We chose 2, 3, 4, 5 and 10 as the number of studies in the MA. Ten studies were chosen in addition to gain an impression of how the models perform in rather uncritical scenarios. For each number of studies in the MA, we simulated 10,000 data sets each under the null (H0) and under the alternative hypothesis (H1). In each data set, we sampled the values of the other parameters from distributional functions based on the data from Turner et al. [4] For example, the sample size nk for a single study in the MA was sampled using a log-normal distribution with μND = 4.615 and σND = 1.1, resulting in a mean overall sample size of 185.7 (median: 102.0; 1st quartile: 50.0; 3rd quartile: 213.0). Table 1 shows the distributional assumptions and the resulting data values. The data were simulated according to the REM from the Inverse variance random effects models section. The simulation process was as follows:

  1. 1.

    For each MA, we sampled the true risk πC, true in the control arm and the heterogeneity τ2 between the studies in the MA from the distributional functions given in Table 1. Under H1, we did the same for the effect size θ = log OR and log RR. Under H0, the effect size was set to zero (i.e. OR = 1 and RR = 1).

  2. 2.

    For the kth study in the MA, we

    1. a.

      sampled the study size nk and the size of the treatment (nkT) and control arm (nkC) using the distributional functions given in Table 1

    2. b.

      sampled the number of events in the control arm ykC using a binomial distribution with πC, true as event probability and nkC as number of experiments

    3. c.

      sampled an individual heterogeneity variance \({\tau}_k^2\) using the sampled true heterogeneity and assuming that it follows a normal distribution within the kth MA

    4. d.

      calculated the true risk in the treatment arm πkT, true using πC, true, θ, \({\tau}_k^2\) and the following formula: \({\pi}_{kT, true}=\exp \left(\textrm{logit}\left({\pi}_{C, true}\right)+\theta +{\tau}_k^2\right)/\left(1+\exp \left(\textrm{logit}\left({\pi}_{C, true}\right)+\theta +{\tau}_k^2\right)\right)\)

    5. e.

      sampled the number of events in the treatment arm ykT using a binomial distribution with πkT, true as event probability and nkT as number of experiments.

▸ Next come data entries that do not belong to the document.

theorem pvMain (ps : List (String × String)) :
    (pvA ps).1 = pvLTG ps ∧
    (pvA ps).2 = (pvC (pvLTG ps) ps).2 ∧
    (∀ L, (pvA ps).2.contains L = decide (2 ≤ (ps.map (·.2)).count L)) := by
  induction ps using List.reverseRecOn with
  | nil =>
    refine ⟨rfl, rfl, ?_⟩
    intro L
    simp [pvA, PySem.Dict.contains_empty]
  | append_singleton ps p ih =>
    obtain ⟨ih1, ih2, ih3⟩ := ih
    have hA : pvA (ps ++ [p]) = pvAStep (pvA ps) p := by
      unfold pvA; rw [List.foldl_append]; rfl
    have hC : ∀ D, pvC D (ps ++ [p]) = pvBStep D (pvC D ps) p := fun D => by
      unfold pvC; rw [List.foldl_append]; rfl
    have hI : pvIdx (ps ++ [p]) = (pvIdx ps).modify p.2 [] (· ++ [p.1]) := by
      unfold pvIdx; rw [List.foldl_append]; rfl
    have hmc : (pvA ps).1.contains p.2 = decide (p.2 ∈ ps.map (·.2)) := by
      rw [ih1, pvLTG_contains]
    have hstab : ∀ L ∈ ps.map (·.2), (pvLTG (ps ++ [p])).getD L "" = (pvLTG ps).getD L "" :=
      fun L hL => pvLTG_stable ps p L hL
    have hCC : pvC (pvLTG (ps ++ [p])) ps = pvC (pvLTG ps) ps :=
      pvC_congr _ _ ps hstab
    have hcount : (pvC (pvLTG ps) ps).1.getD p.2 0 = ((ps.map (·.2)).count p.2 : Int) :=
      pvC_fst _ ps p.2
    have hmap : (ps ++ [p]).map (·.2) = ps.map (·.2) ++ [p.2] := by simp
    by_cases hmem : p.2 ∈ ps.map (·.2)
    · -- p.2 already owned: A keeps the owner and (maybe) records the conflict
      have hmc' : (pvA ps).1.contains p.2 = true := by rw [hmc]; simpa using hmem
      have hic : (pvIdx ps).contains p.2 = true := by rw [pvIdx_contains]; simpa using hmem
      have hne : (pvIdx ps).getD p.2 [] ≠ [] := pvIdx_entry_ne_nil ps p.2 hmem
      have hAs : pvA (ps ++ [p])
          = ((pvA ps).1, (pvA ps).2.setdefault p.2 ((pvA ps).1.getD p.2 "", p.1)) := by
        rw [hA]; unfold pvAStep; rw [if_pos hmc']
      have hn1 : 1 ≤ (ps.map (·.2)).count p.2 := List.count_pos_iff.mpr hmem
      have hG1 : (pvA (ps ++ [p])).1 = pvLTG (ps ++ [p]) := by
        rw [hAs]
        apply PySem.Dict.ext
        rw [pvLTG_items, hI]
        have hmod : (pvIdx ps).modify p.2 [] (· ++ [p.1])
            = (pvIdx ps).insert p.2 ((pvIdx ps).getD p.2 [] ++ [p.1]) := rfl
        rw [hmod, PySem.Dict.items_insert_of_contains _ _ hic]
        rw [List.map_map]
        have hitems : (pvA ps).1.items = (pvIdx ps).items.map pvHead := by
          rw [ih1, pvLTG_items]
        rw [hitems]
        refine (List.map_congr_left ?_).symm
        intro q hq
        by_cases hq1 : q.1 == p.2
        · have hq1' : q.1 = p.2 := eq_of_beq hq1
          have hqv : (pvIdx ps).getD q.1 [] = q.2 :=
            PySem.Dict.getD_of_mem_items _ (by rwa [← Prod.mk.eta (p := q)] at hq) (pvIdx_nodup ps) []
          have hq2 : q.2 = (pvIdx ps).getD p.2 [] := by rw [← hq1', hqv]
          simp only [Function.comp_apply, hq1, if_pos]
          unfold pvHead
          rw [← hq2]
          refine Prod.ext (by simp [hq1']) ?_
          simp only
          rw [pvGetD_zero_append _ _ (hq2 ▸ hne)]
        · simp only [Function.comp_apply, hq1]
          simp at hq1
          simp
      have hval : (pvA ps).1.getD p.2 "" = (pvLTG (ps ++ [p])).getD p.2 "" := by
        rw [ih1, hstab p.2 hmem]
      have hcnt2 : ((pvC (pvLTG ps) ps).1.insert p.2
          ((pvC (pvLTG ps) ps).1.getD p.2 0 + 1)).getD p.2 0
          = ((ps.map (·.2)).count p.2 : Int) + 1 := by
        rw [PySem.Dict.getD_insert_self, hcount]
      have hG2 : (pvA (ps ++ [p])).2 = (pvC (pvLTG (ps ++ [p])) (ps ++ [p])).2 := by
        rw [hAs, hC, hCC]
        unfold pvBStep
        dsimp only
        rw [hcnt2]
        rcases Nat.lt_or_ge ((ps.map (·.2)).count p.2) 2 with hlt | hge
        · have hn : (ps.map (·.2)).count p.2 = 1 := by omega
          have hcond : ((((ps.map (·.2)).count p.2 : Int) + 1) == 2) = true := by
            rw [hn]; decide
          rw [if_pos hcond]
          have hcf : (pvA ps).2.contains p.2 = false := by
            rw [ih3 p.2, hn]; decide
          rw [PySem.Dict.setdefault_of_not_contains _ _ hcf, ih2]
          simp only
          rw [hval]
        · have hcond : ((((ps.map (·.2)).count p.2 : Int) + 1) == 2) = false := by
            simp only [beq_eq_false_iff_ne, ne_eq]
            intro hcontra
            omega
          rw [if_neg (by simp [hcond])]
          have hct : (pvA ps).2.contains p.2 = true := by
            rw [ih3 p.2]; simpa using hge
          rw [PySem.Dict.setdefault_of_contains _ _ hct, ih2]
      refine ⟨hG1, hG2, ?_⟩
      intro L
      rw [hAs]
      simp only
      rw [PySem.Dict.contains_setdefault, hmap, List.count_append]
      by_cases hL : L = p.2
      · subst hL
        simp only [beq_self_eq_true, Bool.true_or]
        have hc1 : List.count p.2 [p.2] = 1 := by simp
        rw [hc1]
        symm
        simp only [decide_eq_true_eq]
        omega
      · have hLb : (L == p.2) = false := by simpa using hL
        rw [hLb, Bool.false_or, ih3 L]
        have hc0 : (List.count L [p.2]) = 0 := by simp [Ne.symm hL]
        rw [hc0]
        norm_num
    · -- fresh layer: A inserts the owner
      have hmc' : (pvA ps).1.contains p.2 = false := by rw [hmc]; simpa using hmem
      have hic : (pvIdx ps).contains p.2 = false := by rw [pvIdx_contains]; simpa using hmem
      have hAs : pvA (ps ++ [p]) = ((pvA ps).1.insert p.2 p.1, (pvA ps).2) := by
        rw [hA]; unfold pvAStep; rw [if_neg (by simp [hmc'])]
      have hn0 : (ps.map (·.2)).count p.2 = 0 := by
        exact List.count_eq_zero.mpr hmem
      have hG1 : (pvA (ps ++ [p])).1 = pvLTG (ps ++ [p]) := by
        rw [hAs]
        apply PySem.Dict.ext
        rw [pvLTG_items, hI]
        have hmod : (pvIdx ps).modify p.2 [] (· ++ [p.1])
            = (pvIdx ps).insert p.2 ((pvIdx ps).getD p.2 [] ++ [p.1]) := rfl
        have hgd : (pvIdx ps).getD p.2 [] = [] := PySem.Dict.getD_of_not_contains _ _ hic
        rw [hmod, hgd, PySem.Dict.items_insert_of_not_contains _ _ hic,
            List.map_append, PySem.Dict.items_insert_of_not_contains _ _ hmc']
        have hitems : (pvA ps).1.items = (pvIdx ps).items.map pvHead := by
          rw [ih1, pvLTG_items]
        rw [hitems]
        simp [pvHead, PySem.List.pyGetD_zero_cons]
      have hG2 : (pvA (ps ++ [p])).2 = (pvC (pvLTG (ps ++ [p])) (ps ++ [p])).2 := by
        rw [hAs, hC, hCC]
        unfold pvBStep
        dsimp only
        have hcnt2 : ((pvC (pvLTG ps) ps).1.insert p.2
            ((pvC (pvLTG ps) ps).1.getD p.2 0 + 1)).getD p.2 0 = 1 := by
          rw [PySem.Dict.getD_insert_self, hcount, hn0]
          simp
        rw [hcnt2]
        rw [if_neg (by decide)]
        exact ih2
      refine ⟨hG1, hG2, ?_⟩
      intro L
      rw [hAs]
      simp only
      rw [hmap, List.count_append, ih3 L]
      by_cases hL : L = p.2
      · subst hL
        rw [hn0]
        simp
      · have hc0 : (List.count L [p.2]) = 0 := by simp [Ne.symm hL]
        rw [hc0]
        norm_num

Table 1 Description of the simulation study

Overall, we simulated 5 (number of studies in the MA 2, 3, 4, 5, 10) × 2 (under H0 and under H1) × 10,000 data sets = 100,000 MAs each for the OR and for the RR.

We performed a sensitivity analysis to assess the robustness of the results regarding heterogeneity. For each MA, we calculated Cochran’s Q test [13] in order to gain an impression of whether the results depend on homogeneity of the data situations. Although we are aware that this dichotomisation is somewhat arbitrary, we used the Cochran’s Q test for the purpose of sensitivity analyses because in practical applications, MAs will frequently not be performed, at least when the test for heterogeneity is statistically significant.

Parameter estimation in the models

For parameter estimation, we used the SAS/STAT® software procedure NLMIXED for BBST and BBFR, COUNTREG for BBCB1 and BBCB2, GLIMMIX for GLFR and GLRRI, and FREQ for MH and COLL. For HKSJ, DSL and POR, we programmed our own syntax that was validated using R 3.3 [36] and the metafor package [37].

Because we used the COUNTREG procedure for parameter estimation, we were only able to estimate the OR but not the RR. In the GLIMMIX procedure, we used maximum likelihood estimation based on adaptive quadrature (METHOD = QUAD) with 1 quadrature point (QPOINTS = 1), which is equivalent to the Laplace approximation. We decided to use the Laplace approximation because we assumed that this would be most robust [38].

Performance measures

To assess the performance of the methods we calculated the following measures:

  • Number of converged simulation runs with estimated effect and standard error (R): Sometimes the procedures converged and an effect was estimated but no standard error was given (most notably when using the NLMIXED procedure). Because such results would cause problems of interpretation, we counted these runs as non-converged. All other measures were based on R, the number of converged simulation runs with an estimated effect and standard error.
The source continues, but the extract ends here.